Полжизни | страница 43
— Будете вы работать честно, если мы вас освободим?
— Я всегда работал честно и буду работать так, как всегда, за что вы меня уже однажды приговорили к расстрелу.
На него махнули рукой и скоро выпустили, а еще через несколько лет он был избран в Академию наук и стал одним из наиболее любимых и почитаемых ученых. Одна из черт его обаяния заключалась в том, что он со всеми разговаривал и держал себя совершенно одинаково, будь то простая уборщица или министр.
Он бросает все свои дела, чтобы помочь мне, обзванивает всех знакомых, пишет записки, дает блестящие характеристики, предлагает деньги, ночлег. Но и ему не под силу пробить стенку холодного и трусливого равнодушия.
Через три дня я уезжаю из Москвы и после месяца бесплодных и утомительных скитаний по Средней Азии и Сибири устраиваюсь заведующим цехом на химзаводе в Чимкенте, а еще через год перебираюсь в чарующий своими соборами, вишневыми на холмах садами и веселой молодежью Владимир.
Я поселяюсь в бревенчатом домике в большом саду на окраине, работаю в исследовательской лаборатории на заводе, на работу хожу три километра пешком, чтобы полюбоваться стариной и заречными далями, и думаю, что пора начинать жить.
Два года
Метель лепила на стекле
Кружки и стрелы.
Свеча горела на столе,
Свеча горела.
Б. Пастернак
Но уже через год, в декабре 1938 года, я был арестован в третий раз.
Меня поместили в находившейся при ГПУ внутренней тюрьме, на горе, в здании старинного монастыря, окруженного высокой выбеленной каменной стеной.

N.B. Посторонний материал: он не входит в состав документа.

-- pv_equiv track=rewrite | github.com/PedroMion/T-picos-Especiais-em-Programa-o | aula13/a1.py | solve
-- ===== SOURCE A (Python) =====
-- def solve(arr, n):
--     arr.sort(reverse=True)
--
--     for i in range(n, 0, -1):
--         found = False
--         for j in range(len(arr)):
--             y = arr[j]
--             while y > 0 and y != i:
--                 y //= 2
--             if y == i:
--                 arr[j] = 0
--                 found = True
--                 break
--         if not found:
--             return False
--     return True
-- ===== SOURCE B (Python) =====
-- def covers(i, y):
--     # does the halving chain of y pass through i (i >= 1)?
--     while y > i:
--         y //= 2
--     return y == i
--
--
-- def solve(arr, n):
--     cnt = {}
--     for y in arr:
--         cnt[y] = cnt.get(y, 0) + 1
--     for i in range(n, 0, -1):
--         best = None
--         for y, c in cnt.items():
--             if c > 0 and covers(i, y) and (best is None or y > best):
--                 best = y
--         if best is None:
--             return False
--         cnt[best] -= 1
--     return True
-- ===== Notes on version B (the rewrite author's own statement) =====
-- stated objective: alternative
-- what changed: B replaces A's sort-then-rescan-and-zero greedy (halving each candidate to 0) with a sort-free value counter: per target it takes the maximum still-available value whose binary halving chain passes through the target (a prefix test 'halve while y > i'), decrementing its count.
import Mathlib
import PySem

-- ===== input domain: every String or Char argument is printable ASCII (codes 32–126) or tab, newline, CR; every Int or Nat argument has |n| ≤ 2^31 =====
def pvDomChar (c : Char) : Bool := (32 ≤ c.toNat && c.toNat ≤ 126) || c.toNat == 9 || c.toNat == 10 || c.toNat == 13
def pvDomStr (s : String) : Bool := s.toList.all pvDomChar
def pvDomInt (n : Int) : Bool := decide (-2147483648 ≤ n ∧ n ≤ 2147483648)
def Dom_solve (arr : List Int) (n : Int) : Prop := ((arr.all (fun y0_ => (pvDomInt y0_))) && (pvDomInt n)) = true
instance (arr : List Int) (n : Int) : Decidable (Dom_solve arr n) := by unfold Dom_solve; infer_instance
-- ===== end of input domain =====

-- B replaces A's sort-then-rescan-and-zero greedy with a sort-free value counter taking the maximum
-- available value whose halving chain hits the target; A sorts/zeroes `arr` in place (B does not mutate),
-- so the equivalence proved here is about the return value only.

-- ===== PORT A =====
-- the inner 'while y > 0 and y != i: y //= 2' of A
def pvChain (i y : Int) : Int :=
  if 0 < y ∧ y ≠ i then pvChain i (PySem.Int.floordiv y 2) else y
termination_by y.natAbs
decreasing_by
  rename_i h
  rw [PySem.Int.floordiv_eq_ediv_of_pos (by norm_num)]
  omega

-- the inner 'for j in range(len(arr))' with its break: first index whose chain reaches i
def pvScanA (arr : List Int) (i : Int) (j : Nat) : Option Nat :=
  if h : j < arr.length then
    if pvChain i arr[j] = i then some j else pvScanA arr i (j + 1)
  else none
termination_by arr.length - j

-- the outer 'for i in range(n, 0, -1)' (a lazy countdown) with its early 'return False'
def pvLoopA (arr : List Int) (i : Int) : Bool :=
  if 0 < i then
    match pvScanA arr i 0 with
    | some j => pvLoopA (arr.set j 0) (i - 1)
    | none => false
  else true
termination_by i.toNat
decreasing_by omega

def solve (arr : List Int) (n : Int) : Bool :=
  pvLoopA (PySem.List.sorted arr (fun x => x) true) n

-- ===== PORT B =====
-- Source B's 'covers': while y > i: y //= 2; return y == i.  The extra '0 < y' conjunct only
-- totalizes the recursion; at every call site i ≥ 1, where y > i already implies y > 0.
def pvCovers (i y : Int) : Bool :=
  if i < y ∧ 0 < y then pvCovers i (PySem.Int.floordiv y 2) else decide (y = i)
termination_by y.natAbs
decreasing_by
  rename_i h
  rw [PySem.Int.floordiv_eq_ediv_of_pos (by norm_num)]
  omega

-- Source B's inner 'for y, c in cnt.items(): if c > 0 and covers(i, y) and (best is None or y > best): best = y'
def pvBest (i : Int) (items : List (Int × Int)) (best : Option Int) : Option Int :=
  match items with
  | [] => best
  | (y, c) :: rest =>
    if (decide (0 < c) && pvCovers i y && (match best with | none => true | some b => decide (b < y)))
    then pvBest i rest (some y) else pvBest i rest best

-- Source B's outer loop (countdown over range(n, 0, -1)): take the best, decrement its count
def pvLoopB (cnt : PySem.Dict Int Int) (i : Int) : Bool :=
  if 0 < i then
    match pvBest i cnt.items none with
    | none => false
    | some v => pvLoopB (cnt.insert v (cnt.getD v 0 - 1)) (i - 1)
  else true
termination_by i.toNat
decreasing_by omega

def solve_alt (arr : List Int) (n : Int) : Bool :=
  pvLoopB (arr.foldl (fun d y => d.insert y (d.getD y 0 + 1)) PySem.Dict.empty) n

-- ===== PRECONDITION & SPEC =====
def Spec_solve (arr : List Int) (n : Int) (out : Bool) : Prop := out = solve_alt arr n
instance (arr : List Int) (n : Int) (out : Bool) : Decidable (Spec_solve arr n out) := by unfold Spec_solve; infer_instance

-- ===== CLAIM (what is proved, stated in full; the proofs are below) =====
def Claim_equal_solve : Prop := ∀ (arr : List Int) (n : Int), Dom_solve arr n → Spec_solve arr n (solve arr n)

-- ===== LEMMAS AND PROOFS =====

-- A's array stays 'descending except where a slot was zeroed'
def SortZ (arr : List Int) : Prop :=
  ∀ j k : Nat, (hjk : j < k) → (hk : k < arr.length) →
    arr[k] ≤ arr[j]'(Nat.lt_trans hjk hk) ∨ arr[j]'(Nat.lt_trans hjk hk) = 0

lemma covers_imp_le (i y : Int) (h : pvCovers i y = true) : i ≤ y := by
  rw [pvCovers] at h
  split at h
  · omega
  · simp at h; omega

lemma chain_small (i y : Int) (h0 : 0 ≤ y) (h1 : y < i) : pvChain i y ≠ i := by
  fun_induction pvChain i y with
  | case1 y hc ih =>
    apply ih
    · rw [PySem.Int.floordiv_eq_ediv_of_pos (by norm_num)]; omega
    · rw [PySem.Int.floordiv_eq_ediv_of_pos (by norm_num)]; omega
  | case2 y hc => omega

lemma chain_eq_covers (i : Int) (hi : 1 ≤ i) (y : Int) : pvChain i y = i ↔ pvCovers i y = true := by
  fun_induction pvCovers i y with
  | case1 y hc ih =>
    rw [pvChain, if_pos ⟨hc.2, by omega⟩]
    exact ih
  | case2 y hc =>
    simp only [decide_eq_true_eq]
    constructor
    · intro h
      by_contra hne
      rcases (not_and_or.1 hc) with h1 | h2
      · by_cases hy : 0 ≤ y
        · exact chain_small i y hy (by omega) h
        · rw [pvChain, if_neg (by omega)] at h; omega
      · rw [pvChain, if_neg (by omega)] at h; omega
    · intro h; rw [pvChain, if_neg (by simp [h])]; exact h

lemma scan_none (arr : List Int) (i : Int) (j : Nat) (h : pvScanA arr i j = none) :
    ∀ m, j ≤ m → (hm : m < arr.length) → pvChain i arr[m] ≠ i := by
  fun_induction pvScanA arr i j with
  | case1 j hj hc => simp at h
  | case2 j hj hc ih =>
    intro m hm hml
    rcases Nat.eq_or_lt_of_le hm with rfl | hlt
    · exact hc
    · exact ih h m hlt hml
  | case3 j hj =>
    intro m hm hml; omega

lemma scan_some (arr : List Int) (i : Int) (j k : Nat) (h : pvScanA arr i j = some k) :
    j ≤ k ∧ ∃ hk : k < arr.length, pvChain i arr[k] = i ∧
      ∀ m, j ≤ m → m < k → (hm : m < arr.length) → pvChain i arr[m] ≠ i := by
  fun_induction pvScanA arr i j with
  | case1 j hj hc =>
    simp only [Option.some.injEq] at h
    subst h
    exact ⟨le_refl _, hj, hc, fun m h1 h2 _ => by omega⟩
  | case2 j hj hc ih =>
    obtain ⟨h1, hk, h2, h3⟩ := ih h
    refine ⟨by omega, hk, h2, ?_⟩
    intro m hm hmk hml
    rcases Nat.eq_or_lt_of_le hm with rfl | hlt
    · exact hc
    · exact h3 m hlt hmk hml
  | case3 j hj => simp at h

lemma best_cond_iff (i y c : Int) (best : Option Int) :
    (decide (0 < c) && pvCovers i y && (match best with | none => true | some b => decide (b < y))) = true
    ↔ 0 < c ∧ pvCovers i y = true ∧ (∀ b, best = some b → b < y) := by
  cases best
  · simp
  · simp; tauto

lemma best_spec (i : Int) : ∀ (items : List (Int × Int)) (best : Option Int),
    (pvBest i items best = none →
      best = none ∧ ∀ p ∈ items, ¬(0 < p.2 ∧ pvCovers i p.1 = true)) ∧
    (∀ v, pvBest i items best = some v →
      (best = some v ∨ ∃ c, (v, c) ∈ items ∧ 0 < c ∧ pvCovers i v = true) ∧
      (∀ p ∈ items, 0 < p.2 → pvCovers i p.1 = true → p.1 ≤ v) ∧
      (∀ b, best = some b → b ≤ v)) := by
  intro items
  induction items with
  | nil =>
    intro best
    refine ⟨fun h => ⟨h, by simp⟩, fun v h => ⟨Or.inl h, by simp,
      fun b hb => le_of_eq (by rw [hb] at h; exact (Option.some.inj h)) ⟩⟩
  | cons p rest ih =>
    obtain ⟨y, c⟩ := p
    intro best
    by_cases hcond : (decide (0 < c) && pvCovers i y && (match best with | none => true | some b => decide (b < y))) = true
    · rw [best_cond_iff] at hcond
      obtain ⟨hc, hcov, hbl0⟩ := hcond
      have hstep : pvBest i ((y, c) :: rest) best = pvBest i rest (some y) := by
        rw [pvBest.eq_def]
        simp only [best_cond_iff]
        rw [if_pos ⟨hc, hcov, hbl0⟩]
      rw [hstep]
      constructor
      · intro h
        obtain ⟨hn, _⟩ := (ih (some y)).1 h
        exact absurd hn (by simp)
      · intro v h
        obtain ⟨hmem, hub, hbl⟩ := (ih (some y)).2 v h
        have hyv : y ≤ v := hbl y rfl
        refine ⟨?_, ?_, ?_⟩
        · right
          rcases hmem with heq | ⟨c', hc', h1, h2⟩
          · have : y = v := Option.some.inj heq
            subst this
            exact ⟨c, List.mem_cons_self .., hc, hcov⟩
          · exact ⟨c', List.mem_cons_of_mem _ hc', h1, h2⟩
        · intro p hp h1 h2
          rcases List.mem_cons.1 hp with rfl | hp'
          · exact hyv
          · exact hub p hp' h1 h2
        · intro b hb'
          have : b < y := hbl0 b hb'
          omega
    · have hstep : pvBest i ((y, c) :: rest) best = pvBest i rest best := by
        rw [pvBest.eq_def]
        simp only []
        rw [if_neg (by exact fun hh => hcond hh)]
      rw [hstep]
      rw [best_cond_iff, not_and_or, not_and_or] at hcond
      constructor
      · intro h
        obtain ⟨hn, hall⟩ := (ih best).1 h
        subst hn
        refine ⟨rfl, ?_⟩
        intro p hp
        rcases List.mem_cons.1 hp with rfl | hp'
        · intro ⟨h1, h2⟩
          rcases hcond with h' | h' | h'
          · exact h' h1
          · exact h' h2
          · exact absurd (fun b hb => by simp at hb) h'
        · exact hall p hp'
      · intro v h
        obtain ⟨hmem, hub, hbl⟩ := (ih best).2 v h
        refine ⟨?_, ?_, hbl⟩
        · rcases hmem with heq | ⟨c', hc', h1, h2⟩
          · exact Or.inl heq
          · exact Or.inr ⟨c', List.mem_cons_of_mem _ hc', h1, h2⟩
        · intro p hp h1 h2
          rcases List.mem_cons.1 hp with rfl | hp'
          · rcases hcond with h' | h' | h'
            · exact absurd h1 h'
            · exact absurd h2 h'
            · push Not at h'
              obtain ⟨b, hb, hby⟩ := h'
              have : b ≤ v := hbl b hb
              omega
          · exact hub p hp' h1 h2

На вторую же ночь вызвали, чтобы предъявить обвинение по 58-й статье в организации заговора, имевшего целью свержение Советской власти, во вредительстве, шпионаже и контрреволюционной агитации.
Я попытался что-то возразить, но с криком и матерной руганью на меня накинулись находившиеся в комнате три человека. Он вопили, что теперь я не уйду от расправы, как ускользал до сих пор, что меня нужно расстрелять, как собаку, без суда и следствия, что я продавшийся кому-то гад… и все в том же роде минут десять; потом сразу и, как казалось, весело, замолчали, и один из них добавил:
— Теперь иди и вспомни свои преступления. Они нам известны все, и все записаны здесь, — он указал на папку, — но ты должен признаться сам.
С тех пор меня, казалось, забыли; проходили дни, недели, месяцы, приходили новые заключенные, уходили старые: людей вызывали, перемещали. Я был в числе немногих, которые лежали, как камни на дне ручья.